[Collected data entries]

theorem pvStepB_eq (d : PySem.Dict String (PySem.Dict String (List String))) (key : String) :
    pvStepB d key = if pvKeep key then pvBodyB d key else d := by
  unfold pvStepB pvBodyB pvKeep
  by_cases h1 : PySem.Str.isIn "|" key <;> by_cases h2 : PySem.Str.isIn "1-11" key <;>
    by_cases h3 : PySem.Str.isIn "_confirm" key <;> simp only [h1, h2, h3] <;> simp

theorem pvRemove_append (kept rs : List String) (r : String) (h : r ∉ kept) :
    PySem.List.remove? (kept ++ r :: rs) r = some (kept ++ rs) := by
  induction kept with
  | nil => simp [PySem.List.remove?_cons_self]
  | cons a t ih =>
    simp only [List.mem_cons, not_or] at h
    rw [List.cons_append, PySem.List.remove?_cons_of_ne _ (Ne.symm h.1), ih h.2]
    rfl

theorem pvFilterLoop_eq (rest kept : List String) (h : ∀ x ∈ kept, pvKeep x = true) :
    pvFilterLoop rest.length (kept ++ rest) (kept.length : Int) = kept ++ rest.filter pvKeep := by
  induction rest generalizing kept with
  | nil => simp [pvFilterLoop]
  | cons r rs ih =>
    have hget : PySem.List.pyGet? (kept ++ r :: rs) (kept.length : Int) = some r := by
      rw [PySem.List.pyGet?_natCast, List.getElem?_append_right (le_refl _)]
      simp
    have hnm : ∀ hkr : pvKeep r = false, r ∉ kept := by
      intro hkr hm
      rw [h r hm] at hkr
      exact Bool.true_eq_false.mp hkr
    simp only [List.length_cons, pvFilterLoop, hget, Option.getD_some]
    by_cases h1 : PySem.Str.isIn "|" r
    · by_cases h2 : (PySem.Str.isIn "1-11" r || PySem.Str.isIn "_confirm" r) = true
      · have hkr : pvKeep r = false := by
          unfold pvKeep
          rcases Bool.or_eq_true_iff.mp h2 with h2' | h2' <;>
            simp only [h1, h2', Bool.not_true, Bool.and_false, Bool.false_and]
        rw [if_pos h1, if_pos h2, pvRemove_append kept rs r (hnm hkr), Option.getD_some,
          show (kept.length : Int) - 1 + 1 = (kept.length : Int) by omega, ih kept h,
          List.filter_cons_of_neg (by simp [hkr])]
      · have hkr : pvKeep r = true := by
          unfold pvKeep
          simp only [Bool.or_eq_true_iff, not_or, Bool.not_eq_true] at h2
          simp only [h1, h2.1, h2.2, Bool.not_false, Bool.and_true]
        have h' : ∀ x ∈ kept ++ [r], pvKeep x = true := by
          intro x hx
          rcases List.mem_append.mp hx with hx | hx
          · exact h x hx
          · simp only [List.mem_singleton] at hx; exact hx ▸ hkr
        rw [if_pos h1, if_neg h2,
          show (kept.length : Int) + 1 = ((kept ++ [r]).length : Int) by simp,
          show kept ++ r :: rs = (kept ++ [r]) ++ rs by simp,
          ih (kept ++ [r]) h', List.filter_cons_of_pos hkr]
        simp
    · have hkr : pvKeep r = false := by
        unfold pvKeep
        simp only [Bool.not_eq_true] at h1
        simp only [h1, Bool.false_and]
      rw [if_neg h1, pvRemove_append kept rs r (hnm hkr), Option.getD_some,
        show (kept.length : Int) - 1 + 1 = (kept.length : Int) by omega, ih kept h,
        List.filter_cons_of_neg (by simp [hkr])]
-- pv_equiv track=rewrite | github.com/sagemath/sagewiki_to_gh-2022-10-10 | Days9Projects/ChristoffelWord.py | ChristoffelWord
-- ===== SOURCE A (Python) =====
-- def ChristoffelWord(p, q):
--     if p<0:
--         return ChristoffelWord(-p,q).replace('A','a')
--     elif q<0:
--         return ChristoffelWord(p,-q).replace('B','b')
--
--     # Compute the Christoffel word
--     w = ''
--     u = 0
--     if p == 0:
--         w = 'a'*q
--     else:
--         for i in range(p + q):
--             v = (u+p) % (p+q)
--             if u < v:
--                 new_letter = 'a'
--             else:
--                 new_letter = 'b'
--             w += new_letter
--             u = v
--     return w
-- ===== SOURCE B (Python) =====
-- def ChristoffelWord(p, q):
--     p, q = abs(p), abs(q)
--     N = p + q
--     return ''.join('a' if (i + 1) * p // N == i * p // N else 'b' for i in range(N))
-- ===== Notes on version B (the rewrite author's own statement) =====
-- stated objective: simpler
-- what changed: Replaces the running-remainder accumulator loop (plus the special p==0 branch and the sign-flipping recursion with no-op replace calls) by a single direct per-index formula: letter i is 'a' exactly when floor((i+1)p/N) == floor(ip/N) with N=p+q, applied to |p|,|q|.
import Mathlib
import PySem

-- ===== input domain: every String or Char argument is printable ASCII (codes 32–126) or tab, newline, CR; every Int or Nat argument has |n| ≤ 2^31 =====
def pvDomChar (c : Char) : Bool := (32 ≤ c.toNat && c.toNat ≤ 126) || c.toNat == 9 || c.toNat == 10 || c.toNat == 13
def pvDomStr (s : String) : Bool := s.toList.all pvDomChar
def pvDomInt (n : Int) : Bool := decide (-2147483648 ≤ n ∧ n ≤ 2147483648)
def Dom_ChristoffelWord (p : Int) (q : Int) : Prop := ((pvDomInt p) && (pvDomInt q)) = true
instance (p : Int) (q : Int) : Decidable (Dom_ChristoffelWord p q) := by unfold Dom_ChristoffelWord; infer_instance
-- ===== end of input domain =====

-- B replaces A's running-remainder accumulator loop (and its special p == 0 branch and
-- sign-flipping recursion) by a direct per-index floor formula on |p|, |q|; same cost, simpler.

-- ===== PORT A =====
-- Literal port of A.  'w += new_letter' is ported as list append on the accumulated
-- List Char (String.ofList at the end); 'a'*q for q : Int is PySem.List.pyRepeat on ['a'].
def ChristoffelWord (p : Int) (q : Int) : String :=
  if p < 0 then PySem.Str.replace (ChristoffelWord (-p) q) "A" "a"
  else if q < 0 then PySem.Str.replace (ChristoffelWord p (-q)) "B" "b"
  else if p = 0 then String.ofList (PySem.List.pyRepeat ['a'] q)
  else
    String.ofList
      (((PySem.List.pyRange 0 (p + q) 1).foldl
          (fun (st : List Char × Int) _i =>
            let v := PySem.Int.mod (st.2 + p) (p + q)
            let newLetter := if st.2 < v then 'a' else 'b'
            (st.1 ++ [newLetter], v))
          ([], 0)).1)
termination_by ((if p < 0 then 1 else 0) + (if q < 0 then 1 else 0) : Nat)
decreasing_by
  all_goals (split_ifs <;> omega)

-- ===== PORT B =====
def ChristoffelWord_alt (p : Int) (q : Int) : String :=
  let pa := |p|
  let qa := |q|
  let N := pa + qa
  String.ofList
    ((PySem.List.pyRange 0 N 1).map (fun i =>
      if PySem.Int.floordiv ((i + 1) * pa) N = PySem.Int.floordiv (i * pa) N then 'a' else 'b'))

-- ===== PRECONDITION & SPEC =====
def Spec_ChristoffelWord (p : Int) (q : Int) (out : String) : Prop := out = ChristoffelWord_alt p q
instance (p : Int) (q : Int) (out : String) : Decidable (Spec_ChristoffelWord p q out) := by unfold Spec_ChristoffelWord; infer_instance

-- ===== CLAIM (what is proved, stated in full; the proofs are below) =====
def Claim_equal_ChristoffelWord : Prop := ∀ (p : Int) (q : Int), Dom_ChristoffelWord p q → Spec_ChristoffelWord p q (ChristoffelWord p q)

-- ===== LEMMAS AND PROOFS =====

-- (x + k*N) / N = k when 0 ≤ x < N.
lemma cw_ediv_shift (x k N : Int) (hN : 0 < N) (h0 : 0 ≤ x) (hx : x < N) :
    (x + k * N) / N = k := by
  rw [Int.add_mul_ediv_right _ _ (by omega : N ≠ 0), Int.ediv_eq_zero_of_lt h0 hx, zero_add]

-- A's chained remainder equals the remainder of the next multiple.
lemma cw_mod_chain (p N a : Int) (hN : 0 < N) :
    PySem.Int.mod (PySem.Int.mod (a * p) N + p) N = PySem.Int.mod ((a + 1) * p) N := by
  rw [PySem.Int.mod_eq_emod_of_pos hN, PySem.Int.mod_eq_emod_of_pos hN,
      PySem.Int.mod_eq_emod_of_pos hN, Int.emod_add_emod]
  ring_nf

-- The per-step heart: with 0 < p ≤ N, A's wrap test 'u < v' (u = a*p % N, v = (u+p) % N)
-- holds exactly when B's two floors at index a are equal.
lemma cw_step_iff (p N a : Int) (hp : 0 < p) (hpN : p ≤ N) :
    (PySem.Int.mod (a * p) N < PySem.Int.mod ((a + 1) * p) N ↔
      PySem.Int.floordiv ((a + 1) * p) N = PySem.Int.floordiv (a * p) N) := by
  have hN : 0 < N := lt_of_lt_of_le hp hpN
  rw [PySem.Int.mod_eq_emod_of_pos hN, PySem.Int.mod_eq_emod_of_pos hN,
      PySem.Int.floordiv_eq_ediv_of_pos hN, PySem.Int.floordiv_eq_ediv_of_pos hN]
  set u := (a * p) % N with hu
  set k := (a * p) / N with hk
  have hu0 : 0 ≤ u := Int.emod_nonneg _ (by omega)
  have huN : u < N := Int.emod_lt_of_pos _ hN
  have hdiv : k * N + u = a * p := by rw [hu, hk]; exact Int.ediv_mul_add_emod (a * p) N
  by_cases hlt : u + p < N
  · have he : (a + 1) * p = (u + p) + k * N := by
      have h1 : (a + 1) * p = a * p + p := by ring
      linarith [hdiv, h1]
    have hq : ((a + 1) * p) / N = k := by rw [he]; exact cw_ediv_shift _ _ _ hN (by omega) hlt
    have hm : ((a + 1) * p) % N = u + p := by
      have := Int.ediv_mul_add_emod ((a + 1) * p) N
      rw [hq] at this; linarith [he, this]
    rw [hm, hq]; constructor <;> intro _ <;> omega
  · have he : (a + 1) * p = (u + p - N) + (k + 1) * N := by
      have h1 : (a + 1) * p = a * p + p := by ring
      have h2 : (u + p - N) + (k + 1) * N = u + p + k * N := by ring
      linarith [hdiv, h1, h2]
    have hq : ((a + 1) * p) / N = k + 1 := by
      rw [he]; exact cw_ediv_shift _ _ _ hN (by omega) (by omega)
    have hm : ((a + 1) * p) % N = u + p - N := by
      have := Int.ediv_mul_add_emod ((a + 1) * p) N
      rw [hq] at this
      have h2 : (k + 1) * N = k * N + N := by ring
      linarith [he, this, h2]
    rw [hm, hq]; constructor <;> intro h <;> omega

-- A's loop over range(a, N) starting from remainder a*p % N appends exactly B's letters.
lemma cw_loop (p q : Int) (hp : 0 < p) (hq : 0 ≤ q) :
    ∀ (n : Nat) (a : Int), 0 ≤ a → a + n = p + q → ∀ (w : List Char),
      ((PySem.List.pyRange a (p + q) 1).foldl
          (fun (st : List Char × Int) _i =>
            let v := PySem.Int.mod (st.2 + p) (p + q)
            let newLetter := if st.2 < v then 'a' else 'b'
            (st.1 ++ [newLetter], v))
          (w, PySem.Int.mod (a * p) (p + q))).1
        = w ++ (PySem.List.pyRange a (p + q) 1).map (fun i =>
            if PySem.Int.floordiv ((i + 1) * p) (p + q) = PySem.Int.floordiv (i * p) (p + q)
            then 'a' else 'b') := by
  have hN : 0 < p + q := by omega
  intro n
  induction n with
  | zero =>
    intro a _ hend w
    rw [PySem.List.pyRange_one_eq_nil (by omega)]
    simp
  | succ m ih =>
    intro a ha hend w
    rw [PySem.List.pyRange_one_cons (by omega : a < p + q)]
    simp only [List.foldl_cons, List.map_cons]
    rw [cw_mod_chain p (p + q) a hN]
    have hstep := cw_step_iff p (p + q) a hp (by omega)
    have hletter :
        (if PySem.Int.mod (a * p) (p + q) < PySem.Int.mod ((a + 1) * p) (p + q) then 'a' else 'b')
          = (if PySem.Int.floordiv ((a + 1) * p) (p + q) = PySem.Int.floordiv (a * p) (p + q)
             then 'a' else 'b') := by
      by_cases h : PySem.Int.mod (a * p) (p + q) < PySem.Int.mod ((a + 1) * p) (p + q)
      · rw [if_pos h, if_pos (hstep.mp h)]
      · rw [if_neg h, if_neg (fun hc => h (hstep.mpr hc))]
    rw [hletter]
    have := ih (a + 1) (by omega) (by omega)
      (w ++ [if PySem.Int.floordiv ((a + 1) * p) (p + q) = PySem.Int.floordiv (a * p) (p + q)
             then 'a' else 'b'])
    simpa using this

-- The nonnegative core case: for 0 ≤ p, 0 ≤ q the two ports agree.
lemma cw_nonneg (p q : Int) (hp : 0 ≤ p) (hq : 0 ≤ q) :
    ChristoffelWord p q = ChristoffelWord_alt p q := by
  rw [ChristoffelWord]
  rw [if_neg (by omega : ¬ p < 0), if_neg (by omega : ¬ q < 0)]
  unfold ChristoffelWord_alt
  rw [abs_of_nonneg hp, abs_of_nonneg hq]
  by_cases hp0 : p = 0
  · rw [if_pos hp0]
    subst hp0
    rw [PySem.List.pyRepeat_singleton]
    congr 1
    simp [List.map_const', PySem.List.length_pyRange_one]
  · rw [if_neg hp0]
    have hppos : 0 < p := by omega
    congr 1
    have h0 : (0 : Int) = PySem.Int.mod (0 * p) (p + q) := by
      rw [PySem.Int.mod_eq_emod_of_pos (by omega)]; simp
    calc ((PySem.List.pyRange 0 (p + q) 1).foldl
            (fun (st : List Char × Int) _i =>
              let v := PySem.Int.mod (st.2 + p) (p + q)
              let newLetter := if st.2 < v then 'a' else 'b'
              (st.1 ++ [newLetter], v))
            ([], 0)).1
        = ((PySem.List.pyRange 0 (p + q) 1).foldl
            (fun (st : List Char × Int) _i =>
              let v := PySem.Int.mod (st.2 + p) (p + q)
              let newLetter := if st.2 < v then 'a' else 'b'
              (st.1 ++ [newLetter], v))
            ([], PySem.Int.mod (0 * p) (p + q))).1 := by rw [← h0]
      _ = [] ++ (PySem.List.pyRange 0 (p + q) 1).map (fun i =>
            if PySem.Int.floordiv ((i + 1) * p) (p + q) = PySem.Int.floordiv (i * p) (p + q)
            then 'a' else 'b') :=
          cw_loop p q hppos hq (p + q).toNat 0 le_rfl (by omega) []
      _ = _ := by simp

-- Every letter of B's word is 'a' or 'b'.
lemma cw_alt_chars (p q : Int) (c : Char) (h : c ∈ (ChristoffelWord_alt p q).toList) :
    c = 'a' ∨ c = 'b' := by
  unfold ChristoffelWord_alt at h
  rw [String.toList_ofList] at h
  rcases List.mem_map.mp h with ⟨i, _, hi⟩
  by_cases hc : PySem.Int.floordiv ((i + 1) * |p|) (|p| + |q|) = PySem.Int.floordiv (i * |p|) (|p| + |q|)
  · left; rw [← hi, if_pos hc]
  · right; rw [← hi, if_neg hc]

-- replace.go is the identity when the single-character pattern does not occur.
lemma cw_go_noop (ch : Char) (new : List Char) :
    ∀ (fuel : Nat) (l acc : List Char), ch ∉ l →
      PySem.Chars.replace.go [ch] new fuel l acc = acc.reverse ++ l := by
  intro fuel
  induction fuel with
  | zero => intro l acc _; rw [PySem.Chars.replace.go]
  | succ n ih =>
    intro l acc h
    cases l with
    | nil => simp [PySem.Chars.replace.go]
    | cons c t =>
      rw [PySem.Chars.replace.go]
      have hne : (List.isPrefixOf [ch] (c :: t)) = false := by
        simp [List.isPrefixOf]
        intro he; exact absurd (he ▸ List.mem_cons_self) h
      rw [hne]
      simp only [Bool.false_eq_true, if_false]
      rw [ih t (c :: acc) (fun hm => h (List.mem_cons_of_mem _ hm))]
      simp

-- s.replace(old, new) = s when old is a single character absent from s.
lemma cw_replace_noop (s old new : String) (c : Char) (hold : old.toList = [c])
    (h : c ∉ s.toList) : PySem.Str.replace s old new = s := by
  unfold PySem.Str.replace PySem.Chars.replace
  rw [hold]
  rw [if_neg (by simp)]
  rw [cw_go_noop c new.toList s.toList.length s.toList [] h]
  simp [String.ofList_toList]

-- ===== VERDICT (by name: the statement is the Claim_ definition above) =====
set_option maxHeartbeats 1000000 in
theorem ChristoffelWord_spec : Claim_equal_ChristoffelWord := by
  unfold Claim_equal_ChristoffelWord Spec_ChristoffelWord
  intro p q _
  by_cases hp : p < 0
  · by_cases hq : q < 0
    · rw [ChristoffelWord, if_pos hp]
      rw [ChristoffelWord, if_neg (by omega : ¬ (-p : Int) < 0), if_pos hq]
      rw [cw_nonneg (-p) (-q) (by omega) (by omega)]
      rw [cw_replace_noop (ChristoffelWord_alt (-p) (-q)) "B" "b" 'B' rfl
        (fun hm => by rcases cw_alt_chars (-p) (-q) 'B' hm with h | h <;> simp at h)]
      rw [cw_replace_noop (ChristoffelWord_alt (-p) (-q)) "A" "a" 'A' rfl
        (fun hm => by rcases cw_alt_chars (-p) (-q) 'A' hm with h | h <;> simp at h)]
      unfold ChristoffelWord_alt
      rw [abs_neg, abs_neg]
    · rw [ChristoffelWord, if_pos hp]
      rw [cw_nonneg (-p) q (by omega) (by omega)]
      rw [cw_replace_noop (ChristoffelWord_alt (-p) q) "A" "a" 'A' rfl
        (fun hm => by rcases cw_alt_chars (-p) q 'A' hm with h | h <;> simp at h)]
      unfold ChristoffelWord_alt
      rw [abs_neg]
  · by_cases hq : q < 0
    · rw [ChristoffelWord, if_neg hp, if_pos hq]
      rw [cw_nonneg p (-q) (by omega) (by omega)]
      rw [cw_replace_noop (ChristoffelWord_alt p (-q)) "B" "b" 'B' rfl
        (fun hm => by rcases cw_alt_chars p (-q) 'B' hm with h | h <;> simp at h)]
      unfold ChristoffelWord_alt
      rw [abs_neg]
    · exact cw_nonneg p q (by omega) (by omega)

▶ AIM OF THE EXERCISE:
Say only the number of lines above holding "simpler".

▶ SOLUTION:
2